-- pv_equiv track=rewrite | github.com/megansam5/AdventOfCode | 2015/day-3/main.py | create_dict_of_coordinates
-- ===== SOURCE A (Python) =====
-- def create_dict_of_coordinates(positions: str) -> dict:
--     """Creates a dictionary of coordinates visited."""
--     x = 0
--     y = 0
--     result = {'0,0': 1}
--     for direction in positions:
--         if direction == '^':
--             y += 1
--         elif direction == '>':
--             x += 1
--         elif direction == '<':
--             x -= 1
--         else:
--             y -= 1
--         location = f'{x},{y}'
--         if location in result:
--             result[location] += 1
--         else:
--             result[location] = 1
--     return result
-- ===== SOURCE B (Python) =====
-- def create_dict_of_coordinates(positions: str) -> dict:
--     """Creates a dictionary of coordinates visited.
--
--     Generate-then-tally: first build the full list of visited location keys
--     (deltas taken from lookup tables), then count them in a second pass.
--     """
--     dx = {'^': 0, '>': 1, '<': -1}
--     dy = {'^': 1, '>': 0, '<': 0}
--     keys = ['0,0']
--     x = 0
--     y = 0
--     for c in positions:
--         x += dx.get(c, 0)
--         y += dy.get(c, -1)
--         keys.append(f'{x},{y}')
--     result = {}
--     for k in keys:
--         result[k] = result.get(k, 0) + 1
--     return result
-- ===== Notes on version B (the rewrite author's own statement) =====
-- stated objective: alternative
-- what changed: Replaces A's single compute-and-count loop with a generate-then-tally decomposition: one pass maps chars to deltas via lookup tables and emits the list of visited location keys (seeded with '0,0'), a second pass counts that list into a dict.
import Mathlib
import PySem

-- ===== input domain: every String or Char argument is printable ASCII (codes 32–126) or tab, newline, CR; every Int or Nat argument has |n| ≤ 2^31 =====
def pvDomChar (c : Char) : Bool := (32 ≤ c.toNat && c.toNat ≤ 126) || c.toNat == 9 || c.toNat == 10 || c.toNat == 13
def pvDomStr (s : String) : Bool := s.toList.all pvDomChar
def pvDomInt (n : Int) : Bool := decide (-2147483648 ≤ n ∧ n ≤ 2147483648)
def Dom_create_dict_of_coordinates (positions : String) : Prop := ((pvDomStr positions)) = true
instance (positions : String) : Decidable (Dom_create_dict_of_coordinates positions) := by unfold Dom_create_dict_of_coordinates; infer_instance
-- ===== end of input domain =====

-- B replaces A's inline compute-and-count loop by generate-then-tally (same O(n) cost); return value only.

-- f'{x},{y}'  (both Pythons format the location key identically)
def pyLoc (x y : Int) : String := PySem.Int.toStr x ++ "," ++ PySem.Int.toStr y

-- ===== PORT A =====
-- A's loop: running (x, y) plus the dict, updated in place per character
def aLoop : Int → Int → PySem.Dict String Int → List Char → PySem.Dict String Int
  | _, _, d, [] => d
  | x, y, d, c :: cs =>
    let x' := if c = '^' then x else if c = '>' then x + 1 else if c = '<' then x - 1 else x
    let y' := if c = '^' then y + 1 else if c = '>' then y else if c = '<' then y else y - 1
    let loc := pyLoc x' y'
    let d' := if d.contains loc then d.insert loc (d.getD loc 0 + 1) else d.insert loc 1
    aLoop x' y' d' cs

def create_dict_of_coordinates (positions : String) : List (String × Int) :=
  (aLoop 0 0 (PySem.Dict.ofList [("0,0", 1)]) positions.toList).items

-- ===== PORT B =====
def dxDict : PySem.Dict Char Int := PySem.Dict.ofList [('^', 0), ('>', 1), ('<', -1)]
def dyDict : PySem.Dict Char Int := PySem.Dict.ofList [('^', 1), ('>', 0), ('<', 0)]

-- B's first pass: the list of visited location keys (after the seed)
def bKeys : Int → Int → List Char → List String
  | _, _, [] => []
  | x, y, c :: cs =>
    let x' := x + dxDict.getD c 0
    let y' := y + dyDict.getD c (-1)
    pyLoc x' y' :: bKeys x' y' cs

def create_dict_of_coordinates_alt (positions : String) : List (String × Int) :=
  let keys := "0,0" :: bKeys 0 0 positions.toList
  (keys.foldl (fun d k => d.insert k (d.getD k 0 + 1)) PySem.Dict.empty).items

-- ===== PRECONDITION & SPEC =====
def Spec_create_dict_of_coordinates (positions : String) (out : List (String × Int)) : Prop := out = create_dict_of_coordinates_alt positions
instance (positions : String) (out : List (String × Int)) : Decidable (Spec_create_dict_of_coordinates positions out) := by unfold Spec_create_dict_of_coordinates; infer_instance

-- ===== CLAIM (what is proved, stated in full; the proofs are below) =====
def Claim_equal_create_dict_of_coordinates : Prop := ∀ (positions : String), Dom_create_dict_of_coordinates positions → Spec_create_dict_of_coordinates positions (create_dict_of_coordinates positions)

-- ===== LEMMAS AND PROOFS =====

-- B's table lookups compute exactly A's branch deltas
lemma dx_eq (c : Char) :
    dxDict.getD c 0 = (if c = '^' then 0 else if c = '>' then 1 else if c = '<' then -1 else 0) := by
  by_cases h1 : c = '^'
  · subst h1; decide
  by_cases h2 : c = '>'
  · subst h2; decide
  by_cases h3 : c = '<'
  · subst h3; decide
  have hmk : dxDict = PySem.Dict.mk [('^', 0), ('>', 1), ('<', -1)] := rfl
  rw [hmk, if_neg h1, if_neg h2, if_neg h3]
  simp [PySem.Dict.getD_eq_get?_getD, PySem.Dict.get?, Ne.symm h1, Ne.symm h2, Ne.symm h3]

lemma dy_eq (c : Char) :
    dyDict.getD c (-1) = (if c = '^' then 1 else if c = '>' then 0 else if c = '<' then 0 else -1) := by
  by_cases h1 : c = '^'
  · subst h1; decide
  by_cases h2 : c = '>'
  · subst h2; decide
  by_cases h3 : c = '<'
  · subst h3; decide
  have hmk : dyDict = PySem.Dict.mk [('^', 1), ('>', 0), ('<', 0)] := rfl
  rw [hmk, if_neg h1, if_neg h2, if_neg h3]
  simp [PySem.Dict.getD_eq_get?_getD, PySem.Dict.get?, Ne.symm h1, Ne.symm h2, Ne.symm h3]

-- A's in-place counting loop equals folding B's tally step over B's generated key list
lemma aLoop_eq_fold (cs : List Char) : ∀ (x y : Int) (d : PySem.Dict String Int),
    aLoop x y d cs = (bKeys x y cs).foldl (fun d k => d.insert k (d.getD k 0 + 1)) d := by
  induction cs with
  | nil => intro x y d; rfl
  | cons c cs ih =>
    intro x y d
    have hx : x + dxDict.getD c 0
        = (if c = '^' then x else if c = '>' then x + 1 else if c = '<' then x - 1 else x) := by
      rw [dx_eq]; split_ifs <;> ring
    have hy : y + dyDict.getD c (-1)
        = (if c = '^' then y + 1 else if c = '>' then y else if c = '<' then y else y - 1) := by
      rw [dy_eq]; split_ifs <;> ring
    simp only [aLoop, bKeys, List.foldl_cons, hx, hy, ih]
    congr 1
    by_cases hc : PySem.Dict.contains d (pyLoc (if c = '^' then x else if c = '>' then x + 1 else if c = '<' then x - 1 else x) (if c = '^' then y + 1 else if c = '>' then y else if c = '<' then y else y - 1))
    · simp [hc]
    · simp [hc, PySem.Dict.getD_of_not_contains]

-- ===== VERDICT (by name: the statement is the Claim_ definition above) =====
theorem create_dict_of_coordinates_spec : Claim_equal_create_dict_of_coordinates := by
  intro positions _
  unfold Spec_create_dict_of_coordinates create_dict_of_coordinates create_dict_of_coordinates_alt
  simp only [List.foldl_cons]
  rw [aLoop_eq_fold]
  rfl
-- pv_equiv track=rewrite | github.com/DynamicDevices/mcp-remote-testing | lab_testing/tools/file_transfer.py | _extract_scp_error
-- ===== SOURCE A (Python) =====
-- def _extract_scp_error(stderr_text: str) -> str:
--     """
--     Extract the actual error message from scp/ssh stderr output.
--     Filters out banners/motd and returns the actual error line.
--
--     Args:
--         stderr_text: Raw stderr output from scp/ssh command
--
--     Returns:
--         Clean error message
--     """
--     if not stderr_text:
--         return "Unknown error"
--
--     # Split into lines and filter out empty lines
--     error_lines = [line.strip() for line in stderr_text.split("\n") if line.strip()]
--
--     # Look for actual error lines (usually start with "scp:" or "ssh:")
--     for line in reversed(error_lines):  # Check from end (most recent)
--         if line.startswith("scp:") or line.startswith("ssh:"):
--             return line
--
--     # If no scp/ssh prefix found, use the last non-empty line
--     if error_lines:
--         return error_lines[-1]
--
--     return "Unknown error"
-- ===== SOURCE B (Python) =====
-- def _extract_scp_error(stderr_text: str) -> str:
--     last_match = None
--     last_nonempty = None
--     for line in stderr_text.split("\n"):
--         s = line.strip()
--         if not s:
--             continue
--         last_nonempty = s
--         if s.startswith("scp:") or s.startswith("ssh:"):
--             last_match = s
--     if last_match is not None:
--         return last_match
--     if last_nonempty is not None:
--         return last_nonempty
--     return "Unknown error"
-- ===== Notes on version B (the rewrite author's own statement) =====
-- stated objective: simpler
-- what changed: Single forward pass with two accumulators (last matching line, last non-empty line) replaces building a filtered list and scanning it in reverse; the empty-input special case disappears.
import Mathlib
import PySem

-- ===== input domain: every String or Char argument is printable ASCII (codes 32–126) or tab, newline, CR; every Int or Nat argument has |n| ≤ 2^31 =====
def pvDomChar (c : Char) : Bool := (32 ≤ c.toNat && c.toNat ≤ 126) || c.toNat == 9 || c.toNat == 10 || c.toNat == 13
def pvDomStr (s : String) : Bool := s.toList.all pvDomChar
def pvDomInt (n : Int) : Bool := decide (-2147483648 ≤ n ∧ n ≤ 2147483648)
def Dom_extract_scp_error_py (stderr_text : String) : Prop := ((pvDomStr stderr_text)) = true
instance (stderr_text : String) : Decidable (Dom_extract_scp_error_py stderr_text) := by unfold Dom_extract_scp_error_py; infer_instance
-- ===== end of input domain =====

-- B replaces A's filtered intermediate list + reversed scan by one forward pass with two accumulators (simpler decomposition, same cost).

-- ===== PORT A =====
-- line.startswith("scp:") or line.startswith("ssh:")
def pvErrP (s : String) : Bool := PySem.Str.startswith s "scp:" || PySem.Str.startswith s "ssh:"

def extract_scp_error_py (stderr_text : String) : String :=
  if stderr_text = "" then "Unknown error"
  else
    -- error_lines = [line.strip() for line in stderr_text.split("\n") if line.strip()]
    let error_lines : List String := (((PySem.Str.split? stderr_text "\n").getD []).map PySem.Str.strip).filter (fun l => l ≠ "")
    -- for line in reversed(error_lines): if startswith … : return line
    match error_lines.reverse.find? pvErrP with
    | some l => l
    | none =>
      -- if error_lines: return error_lines[-1]
      match error_lines.getLast? with
      | some l => l
      | none => "Unknown error"

-- ===== PORT B =====
def pvStepB (st : Option String × Option String) (line : String) : Option String × Option String :=
  let s := PySem.Str.strip line
  if s = "" then st
  else (if pvErrP s then some s else st.1, some s)

def extract_scp_error_py_alt (stderr_text : String) : String :=
  let st : Option String × Option String := ((PySem.Str.split? stderr_text "\n").getD []).foldl pvStepB (none, none)
  match st.1 with
  | some l => l
  | none =>
    match st.2 with
    | some l => l
    | none => "Unknown error"

-- ===== PRECONDITION & SPEC =====
def Spec_extract_scp_error_py (stderr_text : String) (out : String) : Prop := out = extract_scp_error_py_alt stderr_text
instance (stderr_text : String) (out : String) : Decidable (Spec_extract_scp_error_py stderr_text out) := by unfold Spec_extract_scp_error_py; infer_instance

-- ===== CLAIM (what is proved, stated in full; the proofs are below) =====
def Claim_equal_extract_scp_error_py : Prop := ∀ (stderr_text : String), Dom_extract_scp_error_py stderr_text → Spec_extract_scp_error_py stderr_text (extract_scp_error_py stderr_text)

-- ===== LEMMAS AND PROOFS =====

-- The fold's state is (last matching filtered line, last filtered line), seeded by the initial state.
lemma foldl_pvStepB (ls : List String) (m0 n0 : Option String) :
    ls.foldl pvStepB (m0, n0) =
      ((((ls.map PySem.Str.strip).filter (fun l => l ≠ "")).reverse.find? pvErrP).orElse (fun _ => m0),
       (((ls.map PySem.Str.strip).filter (fun l => l ≠ "")).getLast?).orElse (fun _ => n0)) := by
  induction ls generalizing m0 n0 with
  | nil => simp
  | cons l ls ih =>
    rw [List.foldl_cons, List.map_cons]
    by_cases hs : PySem.Str.strip l = ""
    · rw [List.filter_cons_of_neg (by simp [hs])]
      have hstep : pvStepB (m0, n0) l = (m0, n0) := by simp [pvStepB, hs]
      rw [hstep, ih]
    · rw [List.filter_cons_of_pos (by simp [hs])]
      have hstep : pvStepB (m0, n0) l =
          (if pvErrP (PySem.Str.strip l) then some (PySem.Str.strip l) else m0,
           some (PySem.Str.strip l)) := by
        simp [pvStepB, hs]
      rw [hstep, ih]
      refine Prod.ext ?_ ?_
      · simp only [List.reverse_cons, List.find?_append]
        cases hf : ((ls.map PySem.Str.strip).filter (fun l => l ≠ "")).reverse.find? pvErrP with
        | some x => simp [Option.orElse]
        | none =>
          by_cases hp : pvErrP (PySem.Str.strip l) <;>
            simp [Option.orElse, List.find?, hp]
      · cases hg : (ls.map PySem.Str.strip).filter (fun l => l ≠ "") with
        | nil => simp [Option.orElse]
        | cons a t =>
          cases hy : (a :: t).getLast? with
          | none => simp at hy
          | some y => simp [List.getLast?_cons_cons, hy, Option.orElse]

lemma extract_eq (stderr_text : String) :
    extract_scp_error_py stderr_text = extract_scp_error_py_alt stderr_text := by
  by_cases h : stderr_text = ""
  · subst h; rfl
  · unfold extract_scp_error_py extract_scp_error_py_alt
    rw [if_neg h, foldl_pvStepB]
    simp only [ne_eq, decide_not]
    generalize ((((PySem.Str.split? stderr_text "\n").getD []).map PySem.Str.strip).filter (fun l => !decide (l = ""))).reverse.find? pvErrP = F
    generalize ((((PySem.Str.split? stderr_text "\n").getD []).map PySem.Str.strip).filter (fun l => !decide (l = ""))).getLast? = G
    cases F <;> cases G <;> simp [Option.orElse]

-- ===== VERDICT (by name: the statement is the Claim_ definition above) =====
theorem extract_scp_error_py_spec : Claim_equal_extract_scp_error_py := by
  intro s _
  exact extract_eq s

○ ○ ○ ○

:: What the task asks ::
Print only the lines that run from the start of the listing to the line bearing "-- stated objective: alternative"; please keep the first line and that last one, exactly as they appear.

:: Solution to the exercise ::
-- pv_equiv track=rewrite | github.com/megansam5/AdventOfCode | 2015/day-3/main.py | create_dict_of_coordinates
-- ===== SOURCE A (Python) =====
-- def create_dict_of_coordinates(positions: str) -> dict:
--     """Creates a dictionary of coordinates visited."""
--     x = 0
--     y = 0
--     result = {'0,0': 1}
--     for direction in positions:
--         if direction == '^':
--             y += 1
--         elif direction == '>':
--             x += 1
--         elif direction == '<':
--             x -= 1
--         else:
--             y -= 1
--         location = f'{x},{y}'
--         if location in result:
--             result[location] += 1
--         else:
--             result[location] = 1
--     return result
-- ===== SOURCE B (Python) =====
-- def create_dict_of_coordinates(positions: str) -> dict:
--     """Creates a dictionary of coordinates visited.
--
--     Generate-then-tally: first build the full list of visited location keys
--     (deltas taken from lookup tables), then count them in a second pass.
--     """
--     dx = {'^': 0, '>': 1, '<': -1}
--     dy = {'^': 1, '>': 0, '<': 0}
--     keys = ['0,0']
--     x = 0
--     y = 0
--     for c in positions:
--         x += dx.get(c, 0)
--         y += dy.get(c, -1)
--         keys.append(f'{x},{y}')
--     result = {}
--     for k in keys:
--         result[k] = result.get(k, 0) + 1
--     return result
-- ===== Notes on version B (the rewrite author's own statement) =====
-- stated objective: alternative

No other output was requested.